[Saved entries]
·····

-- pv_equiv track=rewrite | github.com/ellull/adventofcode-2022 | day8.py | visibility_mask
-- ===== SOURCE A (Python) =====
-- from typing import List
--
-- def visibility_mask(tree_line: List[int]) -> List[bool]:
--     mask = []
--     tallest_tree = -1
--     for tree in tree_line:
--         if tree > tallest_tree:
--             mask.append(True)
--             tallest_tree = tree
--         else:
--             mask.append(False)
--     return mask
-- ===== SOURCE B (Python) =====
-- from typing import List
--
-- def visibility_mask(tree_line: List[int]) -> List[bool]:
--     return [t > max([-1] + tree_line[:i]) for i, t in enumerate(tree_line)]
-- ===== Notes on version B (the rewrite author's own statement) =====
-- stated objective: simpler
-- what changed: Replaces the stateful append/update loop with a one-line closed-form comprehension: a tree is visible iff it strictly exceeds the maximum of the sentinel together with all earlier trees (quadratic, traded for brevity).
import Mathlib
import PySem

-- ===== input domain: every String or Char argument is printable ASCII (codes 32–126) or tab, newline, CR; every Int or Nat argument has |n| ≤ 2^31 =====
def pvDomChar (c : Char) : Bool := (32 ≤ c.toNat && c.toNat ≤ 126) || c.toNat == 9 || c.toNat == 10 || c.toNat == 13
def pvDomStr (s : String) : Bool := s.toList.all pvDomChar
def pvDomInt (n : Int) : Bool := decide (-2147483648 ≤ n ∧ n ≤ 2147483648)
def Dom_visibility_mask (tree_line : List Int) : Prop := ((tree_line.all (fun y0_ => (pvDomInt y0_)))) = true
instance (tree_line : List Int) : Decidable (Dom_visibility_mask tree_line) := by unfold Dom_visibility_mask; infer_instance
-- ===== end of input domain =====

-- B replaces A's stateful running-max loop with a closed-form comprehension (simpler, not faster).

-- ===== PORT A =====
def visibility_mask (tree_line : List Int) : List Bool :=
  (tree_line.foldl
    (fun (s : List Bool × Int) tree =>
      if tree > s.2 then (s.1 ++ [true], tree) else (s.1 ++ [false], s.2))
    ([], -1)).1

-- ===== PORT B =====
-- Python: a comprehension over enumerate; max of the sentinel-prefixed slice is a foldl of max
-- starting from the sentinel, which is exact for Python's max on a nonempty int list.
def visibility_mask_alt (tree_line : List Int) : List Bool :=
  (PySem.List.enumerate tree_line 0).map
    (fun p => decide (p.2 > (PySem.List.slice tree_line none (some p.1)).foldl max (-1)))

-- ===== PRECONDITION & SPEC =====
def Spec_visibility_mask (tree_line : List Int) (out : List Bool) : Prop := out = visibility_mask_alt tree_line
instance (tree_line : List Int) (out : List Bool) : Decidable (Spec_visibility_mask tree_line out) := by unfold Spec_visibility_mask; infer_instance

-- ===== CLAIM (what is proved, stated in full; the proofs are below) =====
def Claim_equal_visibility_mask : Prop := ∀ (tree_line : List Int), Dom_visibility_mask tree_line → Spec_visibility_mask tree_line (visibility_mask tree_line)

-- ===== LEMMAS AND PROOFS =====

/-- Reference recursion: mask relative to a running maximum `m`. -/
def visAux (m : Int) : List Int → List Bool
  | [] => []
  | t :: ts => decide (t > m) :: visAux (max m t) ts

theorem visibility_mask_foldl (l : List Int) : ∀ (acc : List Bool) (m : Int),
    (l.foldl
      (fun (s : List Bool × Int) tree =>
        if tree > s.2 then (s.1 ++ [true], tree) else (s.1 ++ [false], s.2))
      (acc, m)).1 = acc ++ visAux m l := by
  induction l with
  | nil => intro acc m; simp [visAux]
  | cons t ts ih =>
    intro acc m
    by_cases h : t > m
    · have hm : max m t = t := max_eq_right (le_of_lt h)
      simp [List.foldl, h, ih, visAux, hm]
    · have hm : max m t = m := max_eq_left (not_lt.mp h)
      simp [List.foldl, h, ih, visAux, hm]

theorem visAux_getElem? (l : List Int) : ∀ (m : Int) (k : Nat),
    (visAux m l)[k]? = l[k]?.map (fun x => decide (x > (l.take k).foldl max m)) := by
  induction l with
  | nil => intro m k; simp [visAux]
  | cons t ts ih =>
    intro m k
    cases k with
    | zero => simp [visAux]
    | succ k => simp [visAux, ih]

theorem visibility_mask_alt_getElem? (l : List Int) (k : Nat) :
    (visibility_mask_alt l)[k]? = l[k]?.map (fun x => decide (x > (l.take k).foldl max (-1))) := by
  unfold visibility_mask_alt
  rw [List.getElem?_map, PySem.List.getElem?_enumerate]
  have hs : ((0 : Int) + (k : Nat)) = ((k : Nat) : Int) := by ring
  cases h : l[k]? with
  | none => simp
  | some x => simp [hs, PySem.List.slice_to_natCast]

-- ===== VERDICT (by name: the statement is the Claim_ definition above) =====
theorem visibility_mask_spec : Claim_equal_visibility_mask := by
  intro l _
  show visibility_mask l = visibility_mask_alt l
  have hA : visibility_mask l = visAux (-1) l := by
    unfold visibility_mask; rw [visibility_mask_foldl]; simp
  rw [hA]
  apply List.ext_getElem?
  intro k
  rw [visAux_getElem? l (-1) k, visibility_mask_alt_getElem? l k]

·····

▸ **Problem details**
Repeat each entry above, matching every line exactly.

▸ **Task output**
-- pv_equiv track=rewrite | github.com/ellull/adventofcode-2022 | day8.py | visibility_mask
-- ===== SOURCE A (Python) =====
-- from typing import List
--
-- def visibility_mask(tree_line: List[int]) -> List[bool]:
--     mask = []
--     tallest_tree = -1
--     for tree in tree_line:
--         if tree > tallest_tree:
--             mask.append(True)
--             tallest_tree = tree
--         else:
--             mask.append(False)
--     return mask
-- ===== SOURCE B (Python) =====
-- from typing import List
--
-- def visibility_mask(tree_line: List[int]) -> List[bool]:
--     return [t > max([-1] + tree_line[:i]) for i, t in enumerate(tree_line)]
-- ===== Notes on version B (the rewrite author's own statement) =====
-- stated objective: simpler
-- what changed: Replaces the stateful append/update loop with a one-line closed-form comprehension: a tree is visible iff it strictly exceeds the maximum of the sentinel together with all earlier trees (quadratic, traded for brevity).
import Mathlib
import PySem

-- ===== input domain: every String or Char argument is printable ASCII (codes 32–126) or tab, newline, CR; every Int or Nat argument has |n| ≤ 2^31 =====
def pvDomChar (c : Char) : Bool := (32 ≤ c.toNat && c.toNat ≤ 126) || c.toNat == 9 || c.toNat == 10 || c.toNat == 13
def pvDomStr (s : String) : Bool := s.toList.all pvDomChar
def pvDomInt (n : Int) : Bool := decide (-2147483648 ≤ n ∧ n ≤ 2147483648)
def Dom_visibility_mask (tree_line : List Int) : Prop := ((tree_line.all (fun y0_ => (pvDomInt y0_)))) = true
instance (tree_line : List Int) : Decidable (Dom_visibility_mask tree_line) := by unfold Dom_visibility_mask; infer_instance
-- ===== end of input domain =====

-- B replaces A's stateful running-max loop with a closed-form comprehension (simpler, not faster).

-- ===== PORT A =====
def visibility_mask (tree_line : List Int) : List Bool :=
  (tree_line.foldl
    (fun (s : List Bool × Int) tree =>
      if tree > s.2 then (s.1 ++ [true], tree) else (s.1 ++ [false], s.2))
    ([], -1)).1

-- ===== PORT B =====
-- Python: a comprehension over enumerate; max of the sentinel-prefixed slice is a foldl of max
-- starting from the sentinel, which is exact for Python's max on a nonempty int list.
def visibility_mask_alt (tree_line : List Int) : List Bool :=
  (PySem.List.enumerate tree_line 0).map
    (fun p => decide (p.2 > (PySem.List.slice tree_line none (some p.1)).foldl max (-1)))

-- ===== PRECONDITION & SPEC =====
def Spec_visibility_mask (tree_line : List Int) (out : List Bool) : Prop := out = visibility_mask_alt tree_line
instance (tree_line : List Int) (out : List Bool) : Decidable (Spec_visibility_mask tree_line out) := by unfold Spec_visibility_mask; infer_instance

-- ===== CLAIM (what is proved, stated in full; the proofs are below) =====
def Claim_equal_visibility_mask : Prop := ∀ (tree_line : List Int), Dom_visibility_mask tree_line → Spec_visibility_mask tree_line (visibility_mask tree_line)

-- ===== LEMMAS AND PROOFS =====

/-- Reference recursion: mask relative to a running maximum `m`. -/
def visAux (m : Int) : List Int → List Bool
  | [] => []
  | t :: ts => decide (t > m) :: visAux (max m t) ts

theorem visibility_mask_foldl (l : List Int) : ∀ (acc : List Bool) (m : Int),
    (l.foldl
      (fun (s : List Bool × Int) tree =>
        if tree > s.2 then (s.1 ++ [true], tree) else (s.1 ++ [false], s.2))
      (acc, m)).1 = acc ++ visAux m l := by
  induction l with
  | nil => intro acc m; simp [visAux]
  | cons t ts ih =>
    intro acc m
    by_cases h : t > m
    · have hm : max m t = t := max_eq_right (le_of_lt h)
      simp [List.foldl, h, ih, visAux, hm]
    · have hm : max m t = m := max_eq_left (not_lt.mp h)
      simp [List.foldl, h, ih, visAux, hm]

theorem visAux_getElem? (l : List Int) : ∀ (m : Int) (k : Nat),
    (visAux m l)[k]? = l[k]?.map (fun x => decide (x > (l.take k).foldl max m)) := by
  induction l with
  | nil => intro m k; simp [visAux]
  | cons t ts ih =>
    intro m k
    cases k with
    | zero => simp [visAux]
    | succ k => simp [visAux, ih]

theorem visibility_mask_alt_getElem? (l : List Int) (k : Nat) :
    (visibility_mask_alt l)[k]? = l[k]?.map (fun x => decide (x > (l.take k).foldl max (-1))) := by
  unfold visibility_mask_alt
  rw [List.getElem?_map, PySem.List.getElem?_enumerate]
  have hs : ((0 : Int) + (k : Nat)) = ((k : Nat) : Int) := by ring
  cases h : l[k]? with
  | none => simp
  | some x => simp [hs, PySem.List.slice_to_natCast]

-- ===== VERDICT (by name: the statement is the Claim_ definition above) =====
theorem visibility_mask_spec : Claim_equal_visibility_mask := by
  intro l _
  show visibility_mask l = visibility_mask_alt l
  have hA : visibility_mask l = visAux (-1) l := by
    unfold visibility_mask; rw [visibility_mask_foldl]; simp
  rw [hA]
  apply List.ext_getElem?
  intro k
  rw [visAux_getElem? l (-1) k, visibility_mask_alt_getElem? l k]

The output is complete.